▶ **TRY IT**
Scan the entries below. List each line with "import".

——————————

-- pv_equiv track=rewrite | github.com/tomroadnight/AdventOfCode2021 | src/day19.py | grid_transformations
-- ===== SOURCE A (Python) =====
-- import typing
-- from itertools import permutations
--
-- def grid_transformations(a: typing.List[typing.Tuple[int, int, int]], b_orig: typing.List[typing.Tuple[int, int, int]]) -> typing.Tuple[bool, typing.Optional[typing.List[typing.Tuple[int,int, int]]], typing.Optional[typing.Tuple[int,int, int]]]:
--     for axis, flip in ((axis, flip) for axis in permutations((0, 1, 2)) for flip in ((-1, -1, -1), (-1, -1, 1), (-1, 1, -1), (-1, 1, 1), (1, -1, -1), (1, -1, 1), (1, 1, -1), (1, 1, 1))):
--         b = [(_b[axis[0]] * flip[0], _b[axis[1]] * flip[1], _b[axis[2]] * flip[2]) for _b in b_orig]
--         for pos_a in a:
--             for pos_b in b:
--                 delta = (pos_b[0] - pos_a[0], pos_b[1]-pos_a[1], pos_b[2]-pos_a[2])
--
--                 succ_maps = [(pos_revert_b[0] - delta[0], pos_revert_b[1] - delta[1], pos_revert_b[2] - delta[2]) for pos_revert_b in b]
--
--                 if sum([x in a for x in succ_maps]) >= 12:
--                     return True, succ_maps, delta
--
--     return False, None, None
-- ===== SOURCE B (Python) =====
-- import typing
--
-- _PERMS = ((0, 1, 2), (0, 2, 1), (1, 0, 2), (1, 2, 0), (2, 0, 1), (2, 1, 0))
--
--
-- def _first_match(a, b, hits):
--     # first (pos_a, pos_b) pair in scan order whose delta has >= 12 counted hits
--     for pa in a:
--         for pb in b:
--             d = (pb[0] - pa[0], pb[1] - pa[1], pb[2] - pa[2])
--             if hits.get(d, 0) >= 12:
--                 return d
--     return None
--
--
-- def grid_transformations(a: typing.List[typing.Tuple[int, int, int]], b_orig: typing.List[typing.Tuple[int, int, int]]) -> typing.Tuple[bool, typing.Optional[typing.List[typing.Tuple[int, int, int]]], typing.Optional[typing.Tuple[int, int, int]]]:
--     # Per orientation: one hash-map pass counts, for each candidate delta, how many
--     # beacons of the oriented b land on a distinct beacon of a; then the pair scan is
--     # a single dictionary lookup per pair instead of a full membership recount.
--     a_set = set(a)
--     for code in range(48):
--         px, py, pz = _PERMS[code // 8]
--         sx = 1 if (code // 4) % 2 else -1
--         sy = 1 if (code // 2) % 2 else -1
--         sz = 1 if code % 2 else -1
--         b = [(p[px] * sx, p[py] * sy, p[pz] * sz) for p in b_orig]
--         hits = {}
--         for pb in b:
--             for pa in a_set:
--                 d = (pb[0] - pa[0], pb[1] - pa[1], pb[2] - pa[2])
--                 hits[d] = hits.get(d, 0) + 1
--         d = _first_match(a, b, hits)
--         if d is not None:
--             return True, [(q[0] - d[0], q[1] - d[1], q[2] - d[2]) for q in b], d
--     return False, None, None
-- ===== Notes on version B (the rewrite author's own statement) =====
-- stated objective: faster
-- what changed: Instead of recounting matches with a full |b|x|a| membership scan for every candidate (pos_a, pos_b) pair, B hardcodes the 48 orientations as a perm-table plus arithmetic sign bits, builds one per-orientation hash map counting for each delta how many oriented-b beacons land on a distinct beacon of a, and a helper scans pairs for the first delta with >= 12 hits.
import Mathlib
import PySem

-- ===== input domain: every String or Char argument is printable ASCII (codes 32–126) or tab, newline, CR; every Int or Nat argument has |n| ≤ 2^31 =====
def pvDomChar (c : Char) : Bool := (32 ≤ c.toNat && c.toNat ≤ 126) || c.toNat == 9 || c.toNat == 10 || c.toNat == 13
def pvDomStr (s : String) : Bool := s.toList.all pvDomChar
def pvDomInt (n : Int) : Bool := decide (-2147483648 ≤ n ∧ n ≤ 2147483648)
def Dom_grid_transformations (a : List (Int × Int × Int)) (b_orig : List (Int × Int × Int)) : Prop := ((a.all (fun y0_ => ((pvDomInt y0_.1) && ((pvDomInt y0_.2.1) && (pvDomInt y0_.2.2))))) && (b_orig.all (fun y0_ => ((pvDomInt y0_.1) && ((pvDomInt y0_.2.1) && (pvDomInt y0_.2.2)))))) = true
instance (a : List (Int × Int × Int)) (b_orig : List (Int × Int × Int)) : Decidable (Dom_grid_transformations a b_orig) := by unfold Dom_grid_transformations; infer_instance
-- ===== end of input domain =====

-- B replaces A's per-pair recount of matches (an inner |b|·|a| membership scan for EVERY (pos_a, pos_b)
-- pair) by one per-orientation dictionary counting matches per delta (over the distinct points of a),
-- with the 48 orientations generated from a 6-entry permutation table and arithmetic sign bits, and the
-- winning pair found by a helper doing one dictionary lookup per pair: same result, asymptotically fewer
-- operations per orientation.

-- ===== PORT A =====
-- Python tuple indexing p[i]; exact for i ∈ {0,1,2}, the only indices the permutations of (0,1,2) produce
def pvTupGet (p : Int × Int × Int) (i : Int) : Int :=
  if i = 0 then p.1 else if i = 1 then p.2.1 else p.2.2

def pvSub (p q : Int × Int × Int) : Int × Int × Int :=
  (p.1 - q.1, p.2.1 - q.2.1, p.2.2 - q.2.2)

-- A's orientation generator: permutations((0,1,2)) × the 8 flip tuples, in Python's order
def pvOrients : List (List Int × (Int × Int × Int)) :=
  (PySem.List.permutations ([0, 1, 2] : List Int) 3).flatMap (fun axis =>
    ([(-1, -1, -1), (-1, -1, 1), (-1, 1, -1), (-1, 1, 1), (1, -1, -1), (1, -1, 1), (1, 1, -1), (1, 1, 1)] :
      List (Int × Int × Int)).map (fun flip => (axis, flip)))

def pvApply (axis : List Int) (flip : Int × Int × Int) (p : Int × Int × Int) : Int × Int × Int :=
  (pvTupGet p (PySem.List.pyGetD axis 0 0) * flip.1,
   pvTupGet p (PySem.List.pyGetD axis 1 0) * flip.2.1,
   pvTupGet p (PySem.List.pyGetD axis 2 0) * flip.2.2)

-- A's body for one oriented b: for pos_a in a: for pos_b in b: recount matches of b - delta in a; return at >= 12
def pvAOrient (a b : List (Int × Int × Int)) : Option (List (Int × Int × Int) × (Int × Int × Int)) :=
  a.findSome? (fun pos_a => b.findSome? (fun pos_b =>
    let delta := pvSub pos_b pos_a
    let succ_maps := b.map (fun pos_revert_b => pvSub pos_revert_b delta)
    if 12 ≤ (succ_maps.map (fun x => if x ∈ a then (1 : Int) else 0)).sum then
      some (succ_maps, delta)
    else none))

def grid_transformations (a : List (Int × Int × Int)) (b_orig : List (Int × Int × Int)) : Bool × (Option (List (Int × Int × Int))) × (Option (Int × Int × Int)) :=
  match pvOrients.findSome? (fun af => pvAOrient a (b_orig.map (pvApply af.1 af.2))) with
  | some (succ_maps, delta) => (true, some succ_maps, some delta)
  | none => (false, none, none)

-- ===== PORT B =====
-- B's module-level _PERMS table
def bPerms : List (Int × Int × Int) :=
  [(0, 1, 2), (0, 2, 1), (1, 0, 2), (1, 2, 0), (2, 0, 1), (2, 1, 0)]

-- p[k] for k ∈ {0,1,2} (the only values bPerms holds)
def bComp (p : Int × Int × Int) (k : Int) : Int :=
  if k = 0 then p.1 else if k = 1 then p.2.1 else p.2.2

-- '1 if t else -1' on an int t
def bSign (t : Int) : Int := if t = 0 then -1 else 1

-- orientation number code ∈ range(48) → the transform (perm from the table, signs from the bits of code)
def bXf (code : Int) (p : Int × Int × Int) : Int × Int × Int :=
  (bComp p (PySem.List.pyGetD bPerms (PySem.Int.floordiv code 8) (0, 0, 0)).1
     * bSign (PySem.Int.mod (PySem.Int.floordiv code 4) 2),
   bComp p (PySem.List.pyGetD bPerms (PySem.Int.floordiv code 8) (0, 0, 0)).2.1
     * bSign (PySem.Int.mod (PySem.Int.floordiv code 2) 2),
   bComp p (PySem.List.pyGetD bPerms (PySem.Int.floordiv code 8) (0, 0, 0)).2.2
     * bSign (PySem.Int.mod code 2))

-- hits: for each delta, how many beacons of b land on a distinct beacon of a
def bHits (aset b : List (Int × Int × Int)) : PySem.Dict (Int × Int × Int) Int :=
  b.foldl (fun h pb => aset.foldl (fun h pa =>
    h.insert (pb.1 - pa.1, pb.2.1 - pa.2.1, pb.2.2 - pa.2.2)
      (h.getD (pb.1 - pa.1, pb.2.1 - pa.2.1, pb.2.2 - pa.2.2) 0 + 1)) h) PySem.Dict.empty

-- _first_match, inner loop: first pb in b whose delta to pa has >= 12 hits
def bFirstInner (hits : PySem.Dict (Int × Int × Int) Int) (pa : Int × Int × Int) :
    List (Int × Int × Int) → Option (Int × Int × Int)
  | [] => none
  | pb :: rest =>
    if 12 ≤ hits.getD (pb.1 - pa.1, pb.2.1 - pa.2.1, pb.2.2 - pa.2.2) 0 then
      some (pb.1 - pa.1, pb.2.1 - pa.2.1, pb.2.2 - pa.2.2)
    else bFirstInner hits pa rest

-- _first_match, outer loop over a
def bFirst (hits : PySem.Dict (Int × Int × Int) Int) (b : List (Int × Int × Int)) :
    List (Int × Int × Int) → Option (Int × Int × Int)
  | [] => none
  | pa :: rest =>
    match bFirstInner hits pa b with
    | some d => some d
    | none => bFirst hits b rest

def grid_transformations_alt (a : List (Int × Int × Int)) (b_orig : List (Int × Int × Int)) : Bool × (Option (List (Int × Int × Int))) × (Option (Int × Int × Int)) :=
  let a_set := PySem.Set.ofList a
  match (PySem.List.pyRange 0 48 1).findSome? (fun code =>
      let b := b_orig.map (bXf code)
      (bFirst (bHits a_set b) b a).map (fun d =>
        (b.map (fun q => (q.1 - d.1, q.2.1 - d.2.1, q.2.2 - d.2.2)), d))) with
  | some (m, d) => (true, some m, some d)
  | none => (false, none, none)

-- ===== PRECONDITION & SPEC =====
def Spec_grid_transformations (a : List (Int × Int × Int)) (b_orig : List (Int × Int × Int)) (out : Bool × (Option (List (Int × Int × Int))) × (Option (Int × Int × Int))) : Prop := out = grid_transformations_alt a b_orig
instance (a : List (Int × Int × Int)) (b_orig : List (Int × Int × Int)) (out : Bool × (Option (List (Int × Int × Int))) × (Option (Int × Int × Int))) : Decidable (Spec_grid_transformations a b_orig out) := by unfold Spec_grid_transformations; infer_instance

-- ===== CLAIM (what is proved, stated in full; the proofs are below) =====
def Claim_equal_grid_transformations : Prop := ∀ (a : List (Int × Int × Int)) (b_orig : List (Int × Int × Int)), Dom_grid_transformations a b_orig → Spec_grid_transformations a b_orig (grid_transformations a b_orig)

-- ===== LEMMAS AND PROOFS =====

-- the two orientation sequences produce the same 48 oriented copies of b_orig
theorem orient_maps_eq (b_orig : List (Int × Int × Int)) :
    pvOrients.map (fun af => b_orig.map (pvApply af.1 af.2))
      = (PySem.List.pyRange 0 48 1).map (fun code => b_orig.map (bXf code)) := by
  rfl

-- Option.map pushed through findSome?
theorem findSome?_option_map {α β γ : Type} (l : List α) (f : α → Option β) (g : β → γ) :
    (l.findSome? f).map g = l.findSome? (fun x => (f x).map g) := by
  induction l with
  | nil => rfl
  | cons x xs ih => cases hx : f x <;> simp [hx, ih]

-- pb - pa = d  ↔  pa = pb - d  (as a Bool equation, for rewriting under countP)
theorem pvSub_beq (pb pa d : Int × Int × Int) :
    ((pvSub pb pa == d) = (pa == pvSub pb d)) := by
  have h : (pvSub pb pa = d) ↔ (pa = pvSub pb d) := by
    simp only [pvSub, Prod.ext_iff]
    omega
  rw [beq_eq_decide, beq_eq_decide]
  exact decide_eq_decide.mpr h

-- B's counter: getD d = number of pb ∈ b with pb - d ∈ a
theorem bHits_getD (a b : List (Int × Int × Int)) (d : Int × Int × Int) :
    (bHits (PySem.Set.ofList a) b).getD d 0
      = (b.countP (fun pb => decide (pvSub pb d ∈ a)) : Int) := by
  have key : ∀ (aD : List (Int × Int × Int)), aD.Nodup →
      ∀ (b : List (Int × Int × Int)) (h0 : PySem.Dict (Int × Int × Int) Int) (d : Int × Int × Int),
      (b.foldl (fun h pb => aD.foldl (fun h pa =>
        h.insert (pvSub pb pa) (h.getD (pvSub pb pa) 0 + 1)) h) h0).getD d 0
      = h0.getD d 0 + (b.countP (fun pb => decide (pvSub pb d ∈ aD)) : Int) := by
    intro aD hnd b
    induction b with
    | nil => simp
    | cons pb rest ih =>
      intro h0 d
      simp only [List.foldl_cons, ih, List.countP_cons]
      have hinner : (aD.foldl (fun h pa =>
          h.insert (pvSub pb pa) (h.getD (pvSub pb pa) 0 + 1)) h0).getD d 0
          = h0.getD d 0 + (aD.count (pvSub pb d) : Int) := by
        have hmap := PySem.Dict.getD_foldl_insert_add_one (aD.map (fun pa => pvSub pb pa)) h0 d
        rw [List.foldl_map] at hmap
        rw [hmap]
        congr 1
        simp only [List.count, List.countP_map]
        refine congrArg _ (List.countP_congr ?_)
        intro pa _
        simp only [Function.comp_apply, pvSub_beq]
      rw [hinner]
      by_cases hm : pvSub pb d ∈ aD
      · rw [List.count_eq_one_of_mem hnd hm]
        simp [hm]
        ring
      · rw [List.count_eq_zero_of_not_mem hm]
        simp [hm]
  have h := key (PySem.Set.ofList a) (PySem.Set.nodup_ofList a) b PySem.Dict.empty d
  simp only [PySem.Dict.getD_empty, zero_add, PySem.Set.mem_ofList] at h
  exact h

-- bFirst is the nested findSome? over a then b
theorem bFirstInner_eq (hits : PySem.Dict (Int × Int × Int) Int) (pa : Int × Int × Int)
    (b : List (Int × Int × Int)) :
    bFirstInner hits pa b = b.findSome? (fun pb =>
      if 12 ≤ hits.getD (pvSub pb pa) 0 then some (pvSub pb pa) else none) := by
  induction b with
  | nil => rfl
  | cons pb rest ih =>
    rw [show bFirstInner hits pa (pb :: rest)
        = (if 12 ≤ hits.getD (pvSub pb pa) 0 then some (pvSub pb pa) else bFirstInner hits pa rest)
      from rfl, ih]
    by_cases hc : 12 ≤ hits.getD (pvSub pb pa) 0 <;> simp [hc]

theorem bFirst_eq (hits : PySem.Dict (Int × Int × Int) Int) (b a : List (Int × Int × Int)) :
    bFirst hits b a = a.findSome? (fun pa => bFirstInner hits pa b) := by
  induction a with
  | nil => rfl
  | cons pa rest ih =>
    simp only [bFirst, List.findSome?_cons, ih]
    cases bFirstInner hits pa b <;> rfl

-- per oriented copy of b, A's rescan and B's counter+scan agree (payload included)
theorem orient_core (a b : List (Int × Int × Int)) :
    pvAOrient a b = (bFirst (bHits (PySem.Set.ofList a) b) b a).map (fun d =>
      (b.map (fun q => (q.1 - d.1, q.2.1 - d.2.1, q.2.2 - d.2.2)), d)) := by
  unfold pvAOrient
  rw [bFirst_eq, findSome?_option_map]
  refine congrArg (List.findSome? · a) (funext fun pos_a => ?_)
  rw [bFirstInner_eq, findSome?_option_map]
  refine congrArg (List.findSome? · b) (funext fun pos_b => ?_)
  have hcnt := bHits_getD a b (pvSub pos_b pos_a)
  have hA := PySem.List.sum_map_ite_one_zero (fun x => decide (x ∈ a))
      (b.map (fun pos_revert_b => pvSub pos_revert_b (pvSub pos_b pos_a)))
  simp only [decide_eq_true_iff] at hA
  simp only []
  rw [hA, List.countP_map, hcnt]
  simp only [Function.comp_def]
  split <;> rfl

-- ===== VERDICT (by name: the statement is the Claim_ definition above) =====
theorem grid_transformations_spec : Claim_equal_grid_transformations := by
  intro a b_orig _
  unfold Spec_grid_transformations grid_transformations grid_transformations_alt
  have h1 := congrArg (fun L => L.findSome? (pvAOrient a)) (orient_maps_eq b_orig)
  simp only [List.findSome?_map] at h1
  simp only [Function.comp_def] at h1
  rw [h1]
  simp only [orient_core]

——————————

▶ **ANSWER SPACE**
-- import typing
-- from itertools import permutations
-- import typing
import Mathlib
import PySem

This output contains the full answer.